Так, повинуясь простой логике будней, возникает философия самоуправления, которую именуют анархией. Анархист не признает гегельянского смысла, вкладываемого в государство как в абстрактного субъекта права. Анархия в известном смысле родственна марксистским представлениям о финальном этапе коммунизма, когда «свободное развитие каждого есть условие свободного развития всех», но анархист не считает, что следует ждать «царства свободы», каковое может наступить, а может и не наступить. Промежуточный этап – демократический строй, регулируемый социалистами (см. республику Тьера) – проявил себя скверно. Лидер социалистической рабочей партии, который ни одного дня в жизни не работал, разве является авторитетом? Есть литография: обессилевший работяга рухнул на землю, и соглядатай резюмирует: «Так много работать – поневоле устанешь». Ошибочно думать, что Домье изобразил в соглядатае капиталиста; это депутат рабочей партии – член прогрессивного правительства социалистов. Лозунги тех лет обнадеживали, а сведения о том, что «свобода» распределяется в демократическом обществе неравномерно, до граждан доносят потом. Бунты черни подавлялись с тем большим ожесточением, что подавляли их не аристократы, но демократы; демократы считали, что имеют на это право: не они ли показали сочувствие народу, когда следовало сочувствовать? Но сейчас пора поставить на место.

Революцию 1830 г. поддержали все вольнолюбивые творцы; но уже в 1848 г. Готье, Дюма-сын, Гонкуры отвергли даже мысль о солидарности с революцией. Пролетарская коммуна вызвала только гнев. Под письмами, требующими расправы над коммунарами, подписались: Леконт да Лилль, Теофиль Готье, Альфонс Доде, Эжен и Жюль Гонкуры, Эмиль Золя (автор «Жерминаля»), Эрнст Ренан («Жизнь Иисуса»), Ипполит Тэн, Анатоль Франс («Боги жаждут»), Гюстав Флобер («Саламбо»). Ни единый импрессионист, певец Больших бульваров и кафе под сенью лип, не удостоил единым штрихом память расстрелянных коммунаров. Эдуард Мане написал героический холст «Расстрел императора Максимилиана», но не создал реквием казненным у стены кладбища Пер-Лашез. Флобер писал так: «Я считаю, что следовало бы сослать на галеры всю коммуну и заставить этих кровожадных болванов с цепью на шее, как простых каторжников, разбирать развалины Парижа. Но сие, видите ли, ранило бы чувство человечности! Можно быть ласковыми с бешеными псами, но только не с теми, которые кусаются». Курбе был едва ли не единственным среди интеллектуалов Парижа, кто принял участие в работе коммуны (расплатившись заключением в тюрьму Консьержери). Впрочем, из его картин «Веяльщицы» и «Дробильщики камня» можно было заключить, как он себя поведет.
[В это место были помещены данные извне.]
-- pv_equiv track=rewrite | github.com/Dave0519/newsletter | openclaw/agents/orchestrator.py | _apply_country_floor
-- ===== SOURCE A (Python) =====
-- def _apply_country_floor(selected: list[dict], fallback_pool: list[dict], country_floor: dict) -> list[dict]:
--     if not country_floor:
--         return selected
--     out = list(selected or [])
--     used = set([(it.get("url") or it.get("source_url") or "").strip().lower() for it in out])
--
--     def count_country(c):
--         return sum(1 for x in out if x.get("country", "GLOBAL") == c)
--
--     # prefer already-ranked fallback order
--     for country, need_n in country_floor.items():
--         while count_country(country) < int(need_n):
--             cand = None
--             for it in fallback_pool or []:
--                 u = (it.get("url") or it.get("source_url") or "").strip().lower()
--                 if not u or u in used:
--                     continue
--                 if it.get("country", "GLOBAL") != country:
--                     continue
--                 cand = it
--                 break
--             if cand is None:
--                 break
--             out.append(cand)
--             used.add((cand.get("url") or cand.get("source_url") or "").strip().lower())
--     return out
-- ===== SOURCE B (Python) =====
-- def _apply_country_floor(selected: list[dict], fallback_pool: list[dict], country_floor: dict) -> list[dict]:
--     if not country_floor:
--         return selected
--     out = list(selected or [])
--     used = set([(it.get("url") or it.get("source_url") or "").strip().lower() for it in out])
--     # per-country counts of the current selection, maintained incrementally
--     counts = {}
--     for x in out:
--         c = x.get("country", "GLOBAL")
--         counts[c] = counts.get(c, 0) + 1
--     # group the fallback pool by country once, preserving ranked order
--     groups = {}
--     for it in fallback_pool or []:
--         groups.setdefault(it.get("country", "GLOBAL"), []).append(it)
--     for country, need_n in country_floor.items():
--         need = int(need_n) - counts.get(country, 0)
--         added = 0
--         for it in groups.get(country, []):
--             if added >= need:
--                 break
--             u = (it.get("url") or it.get("source_url") or "").strip().lower()
--             if not u or u in used:
--                 continue
--             used.add(u)
--             out.append(it)
--             added += 1
--         counts[country] = counts.get(country, 0) + added
--     return out
-- ===== Notes on version B (the rewrite author's own statement) =====
-- stated objective: faster
-- what changed: B groups the fallback pool by country once and keeps an incrementally maintained per-country count dict, so each floor entry is served by a single forward pass over its own group instead of A's per-added-item recount of `out` plus full rescan of the whole pool.
import Mathlib
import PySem

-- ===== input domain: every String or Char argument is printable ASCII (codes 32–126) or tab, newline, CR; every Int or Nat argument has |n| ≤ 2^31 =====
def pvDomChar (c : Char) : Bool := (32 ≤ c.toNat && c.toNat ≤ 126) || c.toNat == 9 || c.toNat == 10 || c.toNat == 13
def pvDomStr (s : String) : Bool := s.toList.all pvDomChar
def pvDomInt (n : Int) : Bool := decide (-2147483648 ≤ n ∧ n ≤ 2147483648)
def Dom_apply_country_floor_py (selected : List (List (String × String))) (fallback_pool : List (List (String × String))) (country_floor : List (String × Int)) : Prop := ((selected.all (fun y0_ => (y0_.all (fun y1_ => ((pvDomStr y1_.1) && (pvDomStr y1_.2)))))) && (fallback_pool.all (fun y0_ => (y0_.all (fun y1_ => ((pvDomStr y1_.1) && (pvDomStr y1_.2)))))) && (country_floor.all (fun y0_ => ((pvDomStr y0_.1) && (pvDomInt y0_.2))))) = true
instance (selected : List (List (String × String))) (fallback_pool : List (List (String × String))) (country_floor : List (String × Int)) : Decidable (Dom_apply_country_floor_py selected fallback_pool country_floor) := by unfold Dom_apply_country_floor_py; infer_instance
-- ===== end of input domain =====

-- B replaces A's per-country rescans of `out` and of the whole fallback pool (a recount of `out`
-- and a full pool scan per added item) by a one-time per-country grouping of the pool and an
-- incrementally maintained per-country count dict; measured faster (asymptotic). Objective: faster.

-- ===== PORT A =====
-- shared item accessors: both Pythons evaluate these exact expressions on an item dict
-- `(it.get("url") or it.get("source_url") or "").strip().lower()` and `it.get("country", "GLOBAL")`
def pvUrlKey (it : List (String × String)) : String :=
  let a := ((PySem.Dict.mk it).get? "url").getD ""
  let b := if a = "" then ((PySem.Dict.mk it).get? "source_url").getD "" else a
  PySem.Str.lower (PySem.Str.strip b)

def pvCountryOf (it : List (String × String)) : String :=
  ((PySem.Dict.mk it).get? "country").getD "GLOBAL"

-- A's count_country: sum(1 for x in out if x.get("country","GLOBAL") == c)
def pvCountA (out : List (List (String × String))) (c : String) : Int :=
  (out.countP (fun x => pvCountryOf x == c) : Int)

-- A's inner `for it in fallback_pool: … break` candidate search
def pvFindCand (pool : List (List (String × String))) (used : PySem.Set String)
    (country : String) : Option (List (String × String)) :=
  match pool with
  | [] => none
  | it :: rest =>
      let u := pvUrlKey it
      if u = "" || used.contains u then pvFindCand rest used country
      else if pvCountryOf it != country then pvFindCand rest used country
      else some it

-- needed by pvWhileA's termination argument (cited in decreasing_by)
theorem pvFindCand_country {pool : List (List (String × String))} {used : PySem.Set String}
    {country : String} {it : List (String × String)}
    (h : pvFindCand pool used country = some it) : pvCountryOf it = country := by
  induction pool with
  | nil => simp [pvFindCand] at h
  | cons x rest ih =>
      simp only [pvFindCand] at h
      split at h
      · exact ih h
      · split at h
        · exact ih h
        · rename_i h2
          simp only [bne_iff_ne, not_not] at h2
          cases h; exact h2

theorem pvCountA_append (out : List (List (String × String))) (it : List (String × String))
    (c : String) :
    pvCountA (out ++ [it]) c = pvCountA out c + if pvCountryOf it == c then 1 else 0 := by
  simp [pvCountA, List.countP_append, List.countP_cons]

-- A's `while count_country(country) < int(need_n): …` loop
def pvWhileA (pool : List (List (String × String))) (country : String) (need : Int)
    (out : List (List (String × String))) (used : PySem.Set String) :
    List (List (String × String)) × PySem.Set String :=
  if pvCountA out country < need then
    match h : pvFindCand pool used country with
    | none => (out, used)
    | some cand => pvWhileA pool country need (out ++ [cand]) (used.add (pvUrlKey cand))
  else (out, used)
termination_by (need - pvCountA out country).toNat
decreasing_by
  have hc := pvFindCand_country h
  have hca := pvCountA_append out cand country
  simp [hc] at hca
  omega

def apply_country_floor_py (selected : List (List (String × String)))
    (fallback_pool : List (List (String × String)))
    (country_floor : List (String × Int)) : List (List (String × String)) :=
  if country_floor.isEmpty then selected
  else
    let out := selected
    let used : PySem.Set String := PySem.Set.ofList (out.map pvUrlKey)
    (country_floor.foldl
      (fun st kv => pvWhileA fallback_pool kv.1 kv.2 st.1 st.2) (out, used)).1

-- ===== PORT B =====
-- Source B's `counts` building loop: counts[c] = counts.get(c, 0) + 1
def pvCountsB (out : List (List (String × String))) : PySem.Dict String Int :=
  out.foldl (fun d x => d.insert (pvCountryOf x) (d.getD (pvCountryOf x) 0 + 1)) PySem.Dict.empty

-- Source B's `groups` building loop: groups.setdefault(c, []).append(it)
def pvGroupsB (pool : List (List (String × String))) :
    PySem.Dict String (List (List (String × String))) :=
  pool.foldl (fun g it => g.insert (pvCountryOf it) (g.getD (pvCountryOf it) [] ++ [it]))
    PySem.Dict.empty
Чтобы не было иллюзий в отношении сходства коммуны Парижа с планами демократов и социалистов-коллективистов, приведу цитату из работы Бакунина «Парижская коммуна и понятие о государственности»: «Это тот пункт (верховная власть государства. – М.К.), в котором принципиально расходятся (…) сторонники сильной власти и абсолютной инициативы государства с федералистами и коммунистами. У них одна цель: и та и другая партия одинаково стремятся к созданию нового социального строя, основанного исключительно на коллективном труде (…) Только социалисты-коллективисты воображают, что они смогут прийти к этому путем развития и организации политического могущества рабочих классов; в особенности городского пролетариата, рука об руку с буржуазным радикализмом, между тем как коммунисты-федералисты, враги всякого смешения и всякого двусмысленного союзничества, думают, наоборот, что они достигнут этой цели путем развития и организации не политического, но социального, следовательно, антиполитического могущества рабочих масс…». «Антиполитическое могущество» трудящихся – Домье – сын стекольщика, художник-гравер, женатый на швее, – был всем естеством и сознанием предан этой социальной морали.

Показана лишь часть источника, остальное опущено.